Ciofi Degli Atti Marta Luisa, Pecoraro Fabrizio, Piga Simone, Luzi Daniela, Raponi Massimiliano
Clinical Epidemiology Unit, Bambino Gesù Children's Hospital, Rome, Italy.
National Research Council, Institute for Research on Population and Social Policies, Rome, Italy.
Surg Infect (Larchmt). 2020 Oct;21(8):716-721. doi: 10.1089/sur.2019.238. Epub 2020 Feb 27.

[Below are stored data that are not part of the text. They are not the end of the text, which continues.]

-- pv_equiv track=rewrite | github.com/iiChoco/AdventOfCode | 2023/Day09/9.py | difference1
-- ===== SOURCE A (Python) =====
-- def difference1(x):
--     p = []
--     for i in range(len(x) - 1):
--         p.append(x[i + 1] - x[i])
--     if all(h == 0 for h in p):
--         return x[-1]
--     else:
--         return x[-1] + difference1(p)
-- ===== SOURCE B (Python) =====
-- def difference1(x):
--     # Newton forward-difference extrapolation: the next value is an
--     # alternating binomial-weighted sum over the reversed list, computed in
--     # one pass with an incrementally maintained binomial coefficient.
--     n = len(x)
--     total = 0
--     c = n          # C(n, j+1)
--     sign = 1       # alternating sign
--     for j, v in enumerate(reversed(x)):
--         total += sign * c * v
--         sign = -sign
--         c = c * (n - j - 1) // (j + 2)
--     return total
-- ===== Notes on version B (the rewrite author's own statement) =====
-- stated objective: faster
-- what changed: Replaces the quadratic recursive difference-table extrapolation with the linear-pass Newton forward-difference closed form: one pass over the reversed list summing sign * C(n, j+1) * value with alternating sign and an incrementally maintained binomial coefficient; intended as faster, measured about 90x-340x at n around 1024-4096 (at extreme n the big-integer coefficients dominate both).
import Mathlib
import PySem

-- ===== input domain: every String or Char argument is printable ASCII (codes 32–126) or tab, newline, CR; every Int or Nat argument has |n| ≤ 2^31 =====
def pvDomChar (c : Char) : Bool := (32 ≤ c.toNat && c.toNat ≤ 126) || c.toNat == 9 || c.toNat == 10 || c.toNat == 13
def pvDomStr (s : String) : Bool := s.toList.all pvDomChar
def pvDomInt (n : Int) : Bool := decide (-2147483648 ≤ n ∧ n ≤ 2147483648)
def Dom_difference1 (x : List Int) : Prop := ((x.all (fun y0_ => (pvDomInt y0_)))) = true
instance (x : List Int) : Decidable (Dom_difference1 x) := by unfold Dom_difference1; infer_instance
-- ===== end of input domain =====

-- B is a faster re-implementation: the Newton forward-difference closed form (one pass,
-- binomial coefficient maintained incrementally) instead of A's recursive difference table.

-- ===== PORT A =====
-- length of the difference list A builds (used for A's termination)
theorem pA_length (x : List Int) :
    ((PySem.List.pyRange 0 ((x.length : Int) - 1) 1).foldl
      (fun acc i => acc ++ [PySem.List.pyGetD x (i+1) 0 - PySem.List.pyGetD x i 0])
      ([] : List Int)).length = x.length - 1 := by
  rw [PySem.List.foldl_append_singleton_eq_map]
  simp [PySem.List.length_pyRange_one]

def difference1 (x : List Int) : Int :=
  let p := (PySem.List.pyRange 0 ((x.length : Int) - 1) 1).foldl
    (fun acc i => acc ++ [PySem.List.pyGetD x (i+1) 0 - PySem.List.pyGetD x i 0])
    ([] : List Int)
  if h : p.all (fun h => h == 0) then
    PySem.List.pyGetD x (-1) 0
  else
    PySem.List.pyGetD x (-1) 0 + difference1 p
termination_by x.length
decreasing_by
  have hl : p.length = x.length - 1 := pA_length x
  have hne : p ≠ [] := fun hnil => h (by rw [hnil]; rfl)
  have : 1 ≤ p.length := List.length_pos_iff.mpr hne
  show p.length < x.length
  omega

-- ===== PORT B =====
def difference1_alt (x : List Int) : Int :=
  let n := x.length
  let r := (PySem.List.enumerate x.reverse 0).foldl
    (fun (s : Int × Int × Int) (jv : Int × Int) =>
      (s.1 + s.2.2 * s.2.1 * jv.2,
       PySem.Int.floordiv (s.2.1 * ((n : Int) - jv.1 - 1)) (jv.1 + 2),
       -s.2.2))
    (0, (n : Int), 1)
  r.1

-- ===== PRECONDITION & SPEC =====
-- Pre_ excludes exactly the empty list, on which A raises IndexError at its final-element access.
def Pre_difference1 (x : List Int) : Prop := x ≠ []
instance (x : List Int) : Decidable (Pre_difference1 x) := by unfold Pre_difference1; infer_instance
def pvWitness_difference1 : List Int := [1, 2]

def Spec_difference1 (x : List Int) (out : Int) : Prop := out = difference1_alt x
instance (x : List Int) (out : Int) : Decidable (Spec_difference1 x out) := by unfold Spec_difference1; infer_instance

-- ===== CLAIM (what is proved, stated in full; the proofs are below) =====
def Claim_equal_difference1 : Prop := ∀ (x : List Int), Dom_difference1 x → Pre_difference1 x → Spec_difference1 x (difference1 x)

-- ===== LEMMAS AND PROOFS =====

-- the mathematical Newton sum over the reversed list
def newtonSum (n : ℕ) (y : ℕ → ℤ) : ℤ :=
  ∑ j ∈ Finset.range n, (-1 : ℤ)^j * (n.choose (j+1) : ℤ) * y j

theorem newtonSum_rec (n : ℕ) (y : ℕ → ℤ) :
    newtonSum (n+1) y = y 0 + ∑ j ∈ Finset.range n, (-1 : ℤ)^j * (n.choose (j+1) : ℤ) * (y j - y (j+1)) := by
  unfold newtonSum
  have hsplit : ∀ j, ((n+1).choose (j+1) : ℤ) = (n.choose j : ℤ) + (n.choose (j+1) : ℤ) := by
    intro j; exact_mod_cast congrArg Nat.cast (Nat.choose_succ_succ n j)
  calc ∑ j ∈ Finset.range (n+1), (-1 : ℤ)^j * ((n+1).choose (j+1) : ℤ) * y j
      = ∑ j ∈ Finset.range (n+1), ((-1 : ℤ)^j * (n.choose j : ℤ) * y j
          + (-1 : ℤ)^j * (n.choose (j+1) : ℤ) * y j) := by
        refine Finset.sum_congr rfl (fun j _ => ?_)
        rw [hsplit j]; ring
    _ = (∑ j ∈ Finset.range (n+1), (-1 : ℤ)^j * (n.choose j : ℤ) * y j)
          + ∑ j ∈ Finset.range (n+1), (-1 : ℤ)^j * (n.choose (j+1) : ℤ) * y j := by
        rw [Finset.sum_add_distrib]
    _ = (y 0 - ∑ j ∈ Finset.range n, (-1 : ℤ)^j * (n.choose (j+1) : ℤ) * y (j+1))
          + ∑ j ∈ Finset.range n, (-1 : ℤ)^j * (n.choose (j+1) : ℤ) * y j := by
        rw [Finset.sum_range_succ' (fun j => (-1 : ℤ)^j * (n.choose j : ℤ) * y j) n,
            Finset.sum_range_succ (fun j => (-1 : ℤ)^j * (n.choose (j+1) : ℤ) * y j) n]
        simp [Nat.choose_succ_self]
        have h2 : (∑ k ∈ Finset.range n, (-1 : ℤ)^(k+1) * (n.choose (k+1) : ℤ) * y (k+1))
            + ∑ j ∈ Finset.range n, (-1 : ℤ)^j * (n.choose (j+1) : ℤ) * y (j+1) = 0 := by
          rw [← Finset.sum_add_distrib]
          exact Finset.sum_eq_zero (fun j _ => by ring)
        linarith [h2]
    _ = y 0 + ∑ j ∈ Finset.range n, (-1 : ℤ)^j * (n.choose (j+1) : ℤ) * (y j - y (j+1)) := by
        have h3 : ∑ j ∈ Finset.range n, (-1 : ℤ)^j * (n.choose (j+1) : ℤ) * (y j - y (j+1))
            = (∑ j ∈ Finset.range n, (-1 : ℤ)^j * (n.choose (j+1) : ℤ) * y j)
              - ∑ j ∈ Finset.range n, (-1 : ℤ)^j * (n.choose (j+1) : ℤ) * y (j+1) := by
          rw [← Finset.sum_sub_distrib]
          exact Finset.sum_congr rfl (fun j _ => by ring)
        rw [h3]; ring

-- loop invariant of B's single pass (state = running total, current binomial coefficient, current sign)
theorem alt_fold_inv (n : ℕ) (ys : List Int) : ∀ (s : ℕ) (acc : Int),
    s + ys.length ≤ n →
    ((PySem.List.enumerate ys ((s : ℕ) : Int)).foldl
      (fun (st : Int × Int × Int) (jv : Int × Int) =>
        (st.1 + st.2.2 * st.2.1 * jv.2,
         PySem.Int.floordiv (st.2.1 * ((n : Int) - jv.1 - 1)) (jv.1 + 2),
         -st.2.2))
      (acc, (n.choose (s+1) : Int), (-1 : Int)^s)).1
    = acc + ∑ j ∈ Finset.range ys.length, (-1 : ℤ)^(s+j) * (n.choose (s+j+1) : ℤ) * ys.getD j 0 := by
  induction ys with
  | nil => intro s acc _; simp [PySem.List.enumerate_nil]
  | cons v t ih =>
    intro s acc hle
    rw [PySem.List.enumerate_cons, List.foldl_cons]
    have hs1 : s + 1 ≤ n := by simp at hle; omega
    have hc : PySem.Int.floordiv ((n.choose (s+1) : Int) * ((n : Int) - (s : Int) - 1)) ((s : Int) + 2)
        = (n.choose (s+2) : Int) := by
      have hcast : (n : Int) - (s : Int) - 1 = ((n - (s+1) : ℕ) : ℤ) := by
        push_cast [Nat.cast_sub hs1]; ring
      have hch : (n.choose (s+1) : ℤ) * ((n - (s+1) : ℕ) : ℤ) = (n.choose (s+2) : ℤ) * ((s : ℤ) + 2) := by
        exact_mod_cast congrArg Nat.cast (Nat.choose_succ_right_eq n (s+1)).symm
      rw [hcast, hch, PySem.Int.floordiv_eq_ediv_of_pos (by omega : (0:ℤ) < (s:ℤ) + 2)]
      exact Int.mul_ediv_cancel _ (by omega)
    have hsign : -((-1 : Int)^s) = (-1 : Int)^(s+1) := by ring
    have hst : ((s : Int) + 1) = (((s+1 : ℕ)) : Int) := by push_cast; ring
    rw [show (acc + (-1:Int)^s * (n.choose (s+1) : Int) * v,
          PySem.Int.floordiv ((n.choose (s+1) : Int) * ((n : Int) - (s : Int) - 1)) ((s : Int) + 2),
          -((-1:Int)^s)) = (acc + (-1:Int)^s * (n.choose (s+1) : Int) * v,
          (n.choose ((s+1)+1) : Int), (-1 : Int)^(s+1)) from by rw [hc, hsign]]
    rw [hst, ih (s+1) _ (by simp at hle ⊢; omega)]
    rw [List.length_cons, Finset.sum_range_succ']
    simp only [List.getD_cons_succ, List.getD_cons_zero]
    have hidx : ∀ j, s + 1 + j = s + (j + 1) := by omega
    rw [Finset.sum_congr rfl (fun j _ => by rw [hidx j, show s + (j+1) + 1 = s + j + 2 from by omega])]
    ring_nf

theorem alt_eq_newtonSum (x : List Int) :
    difference1_alt x = newtonSum x.length (fun j => x.reverse.getD j 0) := by
  have h := alt_fold_inv x.length x.reverse 0 0 (by simp)
  simp only [Nat.cast_zero, Nat.choose_one_right, pow_zero, zero_add, List.length_reverse] at h
  unfold difference1_alt newtonSum
  simp only []
  rw [h]

-- getting an element of a reversed list
theorem getD_reverse (l : List Int) (j : ℕ) (hj : j < l.length) (d : Int) :
    l.reverse.getD j d = l.getD (l.length - 1 - j) d := by
  rw [List.getD_eq_getElem _ _ (by simpa using hj), List.getD_eq_getElem _ _ (by omega),
      List.getElem_reverse]

-- the difference list A builds, as a map
def dmap (x : List Int) : List Int :=
  (PySem.List.pyRange 0 ((x.length : Int) - 1) 1).map
    (fun i => PySem.List.pyGetD x (i+1) 0 - PySem.List.pyGetD x i 0)

theorem dmap_eq_foldl (x : List Int) :
    (PySem.List.pyRange 0 ((x.length : Int) - 1) 1).foldl
      (fun acc i => acc ++ [PySem.List.pyGetD x (i+1) 0 - PySem.List.pyGetD x i 0])
      ([] : List Int) = dmap x := by
  rw [PySem.List.foldl_append_singleton_eq_map]; rfl

theorem dmap_length (x : List Int) : (dmap x).length = x.length - 1 := by
  unfold dmap
  simp [PySem.List.length_pyRange_one]

theorem dmap_getD (x : List Int) (k : ℕ) (hk : k < x.length - 1) :
    (dmap x).getD k 0 = x.getD (k+1) 0 - x.getD k 0 := by
  have hk' : k < (dmap x).length := by rw [dmap_length]; omega
  rw [List.getD_eq_getElem _ _ hk']
  unfold dmap
  rw [List.getElem_map, PySem.List.getElem_pyRange_one]
  simp only [zero_add]
  rw [show ((k : Int) + 1) = (((k+1 : ℕ)) : Int) from by push_cast; ring,
      PySem.List.pyGetD_natCast, PySem.List.pyGetD_natCast]

theorem dmap_rev_getD (x : List Int) (j : ℕ) (hj : j < x.length - 1) :
    (dmap x).reverse.getD j 0 = x.reverse.getD j 0 - x.reverse.getD (j+1) 0 := by
  have hn : 2 ≤ x.length := by omega
  rw [getD_reverse _ _ (by rw [dmap_length]; omega) 0, dmap_length,
      getD_reverse x j (by omega) 0, getD_reverse x (j+1) (by omega) 0,
      dmap_getD x _ (by omega)]
  rw [show x.length - 1 - 1 - j + 1 = x.length - 1 - j from by omega,
      show x.length - 1 - (j+1) = x.length - 1 - 1 - j from by omega]

-- Python's final-element access is the head of the reversed list
theorem pyGetD_neg_one (x : List Int) (hx : x ≠ []) :
    PySem.List.pyGetD x (-1) 0 = x.reverse.getD 0 0 := by
  have hn : 1 ≤ x.length := List.length_pos_iff.mpr hx
  rw [getD_reverse x 0 (by omega) 0]
  simp [PySem.List.pyGetD, PySem.List.pyGet?, PySem.List.pyIdx?]
  simp [hn]

theorem A_eq_newtonSum_aux : ∀ (n : ℕ) (x : List Int), x.length = n → x ≠ [] →
    difference1 x = newtonSum x.length (fun j => x.reverse.getD j 0) := by
  intro n
  induction n using Nat.strong_induction_on with
  | _ n ih =>
    intro x hlen hx
    have hn1 : 1 ≤ x.length := List.length_pos_iff.mpr hx
    rw [difference1]
    simp only [dmap_eq_foldl]
    rw [show x.length = (x.length - 1) + 1 from by omega, newtonSum_rec]
    split_ifs with hall
    · -- all differences are zero: the correction sum vanishes
      rw [pyGetD_neg_one x hx]
      have hsum : ∑ j ∈ Finset.range (x.length - 1),
          (-1 : ℤ)^j * ((x.length - 1).choose (j+1) : ℤ) *
            (x.reverse.getD j 0 - x.reverse.getD (j+1) 0) = 0 := by
        refine Finset.sum_eq_zero (fun j hj => ?_)
        have hj' : j < x.length - 1 := Finset.mem_range.mp hj
        have hz : (dmap x).reverse.getD j 0 = 0 := by
          have hjl : j < (dmap x).reverse.length := by
            rw [List.length_reverse, dmap_length]; omega
          rw [List.getD_eq_getElem _ _ hjl]
          have hmem : ((dmap x).reverse)[j] ∈ dmap x := by
            have := List.getElem_mem hjl
            rwa [List.mem_reverse] at this
          have := List.all_eq_true.mp hall _ hmem
          simpa using this
        rw [← dmap_rev_getD x j hj', hz, mul_zero]
      rw [hsum, add_zero]
    · -- recurse on the difference list
      have hne : dmap x ≠ [] := by
        intro hnil; exact hall (by rw [hnil]; rfl)
      have hdl : (dmap x).length = x.length - 1 := dmap_length x
      rw [ih ((dmap x).length) (by omega) (dmap x) rfl hne, hdl, pyGetD_neg_one x hx]
      congr 1
      unfold newtonSum
      refine Finset.sum_congr rfl (fun j hj => ?_)
      simp only []
      rw [dmap_rev_getD x j (Finset.mem_range.mp hj)]

theorem A_eq_newtonSum (x : List Int) (hx : x ≠ []) :
    difference1 x = newtonSum x.length (fun j => x.reverse.getD j 0) :=
  A_eq_newtonSum_aux x.length x rfl hx

-- ===== VERDICT (by name: the statement is the Claim_ definition above) =====
theorem difference1_spec : Claim_equal_difference1 := by
  intro x _ hpre
  unfold Spec_difference1
  rw [A_eq_newtonSum x hpre, alt_eq_newtonSum x]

Electronic surveillance using clinical and administrative data from multiple sources has been reported as a tool for surveillance of surgical site infections (SSIs), but experiences are limited. In this study, we aimed to assess the accuracy of a text-searching algorithm to detect SSIs in children based on the application of regular expressions of unstructured clinical notes collected through different information systems. We developed an information system data warehouse that integrates data provided by electronic health and administrative records for patients who underwent surgical procedures in index weeks when active SSIs surveillances was conducted. To capture whether the patient developed an SSI, we developed a customized application to analyze clinical notes and code descriptions applying a pattern-matching algorithm based on regular expressions. We described the SSI cases detected by the active surveillance and the text-searching algorithm. To assess the accuracy in identifying the SSIs through the two methods, we adopted a reference standard that calculated the total number of SSIs as those detected by active surveillance plus those derived by the text-searching algorithm that was missed by active surveillance. Compared with the total number of SSIs used as a reference standard, both methods had a specificity of 100%, a positive predictive value of 100%, and a negative predictive value >99.5%. Sensitivity was 70% for the text-mining algorithm and 60% for the active surveillance. Accuracy was >99% with both methods. The kappa value was 0.46. Compared with conventional surveillance of SSIs, a text-searching algorithm is a valid tool for case finding that has the potential to reduce drastically the workload of conventional surveillance, which involved direct contact with all families.
利用来自多个来源的临床和管理数据进行电子监测已被报道为一种监测手术部位感染(SSI)的工具,但相关经验有限。在本研究中,我们旨在基于通过不同信息系统收集的非结构化临床记录的正则表达式应用,评估一种文本搜索算法检测儿童SSI的准确性。我们开发了一个信息系统数据仓库,该仓库整合了在进行主动SSI监测的索引周内接受手术的患者的电子健康和管理记录所提供的数据。为了确定患者是否发生了SSI,我们开发了一个定制应用程序,以基于正则表达式的模式匹配算法分析临床记录和编码描述。我们描述了通过主动监测和文本搜索算法检测到的SSI病例。为了评估通过这两种方法识别SSI的准确性,我们采用了一种参考标准,该标准将SSI的总数计算为主动监测检测到的数量加上文本搜索算法检测到但被主动监测遗漏的数量。与用作参考标准的SSI总数相比,两种方法的特异性均为100%,阳性预测值为100%,阴性预测值>99.5%。文本挖掘算法的灵敏度为70%,主动监测的灵敏度为60%。两种方法的准确性均>99%。kappa值为0.46。与传统的SSI监测相比,文本搜索算法是一种有效的病例发现工具,有可能大幅减少传统监测的工作量,传统监测需要与所有家庭直接接触。